Reviewed by rmax304823 7 / 10

They Seek Him Everywhere.

Sink me, a dammed good movie about the Reign of Terror and the dangerous efforts of an Englishman known as the Scarlet Pimpernel, aka Sir Percy Blakeney, aka Leslie Howard, and his small band of colleagues to rescue at least a few aristocrats from the French guillotine.

The film has three themes going on at the same time: (1) Howard's constant trips to France to smuggle out the aristos; (2) the measures taken by the French ambassador to England (Raymond Massey, the one with the ineradicable sneer) to discover the hidden identity of the Pimpernel; and (3) the fact that Howard's wife is being blackmailed to pass that secret identity over to the French so they can capture him and lop off his head.

It's an unpleasant situation altogether. The French aristocrats and their neglectful king were bad enough -- though we hear only one guilty reference to some "mistakes" they made. But the Reign of Terror -- covered also in Dickens' "A Tale of Two Cities" -- was worse, if possible. They lopped off the heads of everyone associated with the French nobility, including men, their families, their children, some of the servants, any rebellious anti-rebels, and -- well, just about anybody they wanted. One proud revolutionary, Condorcet, had to write a tract in support of the movement while hiding out himself from his fellow citizens under suspicion of harboring anti-revolutionary thoughts.

At the head of the French citizens was the dictator manqué Robespierre. I think his head wound up under the guillotine as well. So may that of M. Guillotine, the proponent of the device. Actually, Guillotine's neck remained intact but he must have worried about it when he was imprisoned. And what did the French revolution wind up with? Napoleon. Sometimes revolutions, or any social movements, can go too far. Read my forthcoming study of the subject: "Why All Revolutions Should Take Place Inside the Head."

The direction and photography are grand. Huge ballrooms crowded with fine ladies and gentlemen listening to Mozart. The score is by Arthur Benjamin, who also wrote "The Storm Cloud Sonata" for Alfred Hitchcock's "The Man Who Knew Too Much." A scene in which Leslie Howard, posing as a fop, appears to be sprawled asleep on a library chair while Raymond Massey (always dressed in dark garb as befits a villain) paces around waiting for the Pimpernel to stumble in. A scene in which Massey finally captures Howard in France and orders the firing squad to execute him, only to find out the squad belongs to Howard.

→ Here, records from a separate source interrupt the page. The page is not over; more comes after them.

-- pv_equiv track=rewrite | github.com/Skod4/HotwheelsPDF | lightpdf/screens/split_screen.py | pages_to_range_str
-- ===== SOURCE A (Python) =====
-- def pages_to_range_str(pages):
--     """Convert a list of page numbers to a range string"""
--     if not pages:
--         return ""
--
--     ranges = []
--     start = end = pages[0]
--
--     for page in pages[1:]:
--         if page == end + 1:
--             end = page
--         else:
--             # Add the previous range
--             if start == end:
--                 ranges.append(str(start))
--             else:
--                 ranges.append(f"{start}-{end}")
--             start = end = page
--
--     # Add the last range
--     if start == end:
--         ranges.append(str(start))
--     else:
--         ranges.append(f"{start}-{end}")
--
--     return ",".join(ranges)
-- ===== SOURCE B (Python) =====
-- def pages_to_range_str(pages):
--     """Convert a list of page numbers to a range string"""
--     if not pages:
--         return ""
--     # Boundary detection: a page STARTS a run iff it is the first page or not
--     # predecessor+1 of the page before it; it ENDS a run iff it is the last page
--     # or the next page is not its successor.  Starts and ends pair up positionally.
--     starts = [pages[0]] + [p for q, p in zip(pages, pages[1:]) if p != q + 1]
--     ends = [q for q, p in zip(pages, pages[1:]) if p != q + 1] + [pages[-1]]
--     return ",".join(str(s) if s == e else f"{s}-{e}" for s, e in zip(starts, ends))
-- ===== Notes on version B (the rewrite author's own statement) =====
-- stated objective: alternative
-- what changed: B replaces A's stateful run-merging loop by boundary detection: it zips the list with its shifted self to extract the list of run starts and the list of run ends, then zips those positionally and renders each pair.
import Mathlib
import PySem

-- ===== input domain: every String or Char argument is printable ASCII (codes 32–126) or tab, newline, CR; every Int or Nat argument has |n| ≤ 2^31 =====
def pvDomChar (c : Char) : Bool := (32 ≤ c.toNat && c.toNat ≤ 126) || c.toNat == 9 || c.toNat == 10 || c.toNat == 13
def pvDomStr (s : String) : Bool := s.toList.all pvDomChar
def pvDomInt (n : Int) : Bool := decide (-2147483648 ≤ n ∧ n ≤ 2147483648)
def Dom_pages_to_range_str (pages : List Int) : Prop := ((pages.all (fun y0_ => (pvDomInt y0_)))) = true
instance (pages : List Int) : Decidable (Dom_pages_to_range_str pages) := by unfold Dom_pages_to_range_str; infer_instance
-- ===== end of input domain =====

-- B replaces A's stateful run-merging loop by boundary detection over zipped shifted lists; objective: alternative algorithm, same cost.


-- ===== PORT A =====
-- A's loop over pages[1:], carrying (start, end, ranges); emits the string for a run when it closes.
def pagesLoopA : List Int → Int → Int → List String → List String
  | [], start, e, ranges =>
      ranges ++ [if start = e then PySem.Int.toStr start
                 else PySem.Int.toStr start ++ "-" ++ PySem.Int.toStr e]
  | page :: rest, start, e, ranges =>
      if page = e + 1 then pagesLoopA rest start page ranges
      else pagesLoopA rest page page
        (ranges ++ [if start = e then PySem.Int.toStr start
                    else PySem.Int.toStr start ++ "-" ++ PySem.Int.toStr e])

def pages_to_range_str (pages : List Int) : String :=
  match pages with
  | [] => ""
  | p0 :: rest => PySem.Str.join "," (pagesLoopA rest p0 p0 [])

-- ===== PORT B =====
-- B: run starts = first page plus every p (from zip(pages, pages[1:])) with p ≠ q+1.
def pagesStartsB (pages : List Int) : List Int :=
  match pages with
  | [] => []
  | p0 :: rest =>
      p0 :: ((pages.zip rest).filterMap fun qp => if qp.2 = qp.1 + 1 then none else some qp.2)

-- B: run ends = every q (from zip(pages, pages[1:])) with p ≠ q+1, plus the last page.
def pagesEndsB (pages : List Int) : List Int :=
  match pages with
  | [] => []
  | p0 :: rest =>
      ((pages.zip rest).filterMap fun qp => if qp.2 = qp.1 + 1 then none else some qp.1)
        ++ [List.getLastD rest p0]

-- B: render one (start, end) pair.
def pagesRenderB (g : Int × Int) : String :=
  if g.1 = g.2 then PySem.Int.toStr g.1
  else PySem.Int.toStr g.1 ++ "-" ++ PySem.Int.toStr g.2

def pages_to_range_str_alt (pages : List Int) : String :=
  match pages with
  | [] => ""
  | _ :: _ =>
      PySem.Str.join "," (((pagesStartsB pages).zip (pagesEndsB pages)).map pagesRenderB)

-- ===== PRECONDITION & SPEC =====
def Spec_pages_to_range_str (pages : List Int) (out : String) : Prop := out = pages_to_range_str_alt pages
instance (pages : List Int) (out : String) : Decidable (Spec_pages_to_range_str pages out) := by unfold Spec_pages_to_range_str; infer_instance

-- ===== CLAIM (what is proved, stated in full; the proofs are below) =====
def Claim_equal_pages_to_range_str : Prop := ∀ (pages : List Int), Dom_pages_to_range_str pages → Spec_pages_to_range_str pages (pages_to_range_str pages)

-- ===== LEMMAS AND PROOFS =====

-- last-element helper: prepending a head does not change the defaulted last element (for nonempty tail the default is unused).
theorem getLast?_getD_cons (a b : Int) (l : List Int) :
    ((a :: l).getLast?.getD b) = l.getLast?.getD a := by
  cases l with
  | nil => simp
  | cons c t => rw [List.getLast?_eq_some_getLast (l := c :: t) (by simp)]; rfl

-- A's loop from state (s, e, r) equals r followed by B's rendering of the zipped
-- boundary lists computed over the remaining pages with current end e prepended.
theorem loopA_eq_boundaries (ps : List Int) (s e : Int) (r : List String) :
    pagesLoopA ps s e r = r ++
      (((s :: (((e :: ps).zip ps).filterMap fun qp => if qp.2 = qp.1 + 1 then none else some qp.2)).zip
        ((((e :: ps).zip ps).filterMap fun qp => if qp.2 = qp.1 + 1 then none else some qp.1)
          ++ [List.getLastD ps e])).map pagesRenderB) := by
  induction ps generalizing s e r with
  | nil => simp [pagesLoopA, pagesRenderB]
  | cons p rest ih =>
      by_cases h : p = e + 1
      · subst h
        simpa [pagesLoopA, List.zip_cons_cons, List.filterMap_cons,
          List.getLastD_cons, getLast?_getD_cons] using ih s (e + 1) r
      · simp only [pagesLoopA, if_neg h, List.zip_cons_cons, List.filterMap_cons,
          List.getLastD_cons]
        rw [ih p p]
        simp [pagesRenderB, List.zip_cons_cons]

-- ===== VERDICT (by name: the statement is the Claim_ definition above) =====
theorem pages_to_range_str_spec : Claim_equal_pages_to_range_str := by
  intro pages _
  unfold Spec_pages_to_range_str
  match pages with
  | [] => rfl
  | p0 :: rest =>
      simp only [pages_to_range_str, pages_to_range_str_alt, pagesStartsB, pagesEndsB]
      rw [loopA_eq_boundaries]
      simp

And here you can tell the novel was written by a woman. The firing squad don't kill Massey either. Under Howard's orders they just dump him into a wet hole in the floor and cover it with a heavy barrel while they escape. If the writer had been a man, he would have concocted a magnificent duel using swords and furniture, with the two men exchanging insults, and Massey fighting dirty. A final dramatic shot of Howard and his lovely wife, Merle Oberon, as they reach England and the key light fades from their smiling faces and they become silhouettes against a romantically fuzzy, yet still slightly ominous, backlight.

There's more intrigue than action in the story, and it doesn't carry with it Dickens' genuine concern for realism, but it pumps up the tension and we are always rooting for the hero who must play the humiliating part of the fool in the interests of justice. How the Scarlet Pimpernel must have wanted to tear off that lace and fling away that monocle-on-a-stick and declare himself for what he was. We may call this "the Clark Kent Problem." Speaking of Howard's being an English Baron and pretending to be a clothes-conscious fop -- one step removed from fairyhood -- I can't bring myself to believe that the writers of "The Mark of Zorro" weren't familiar with this tale.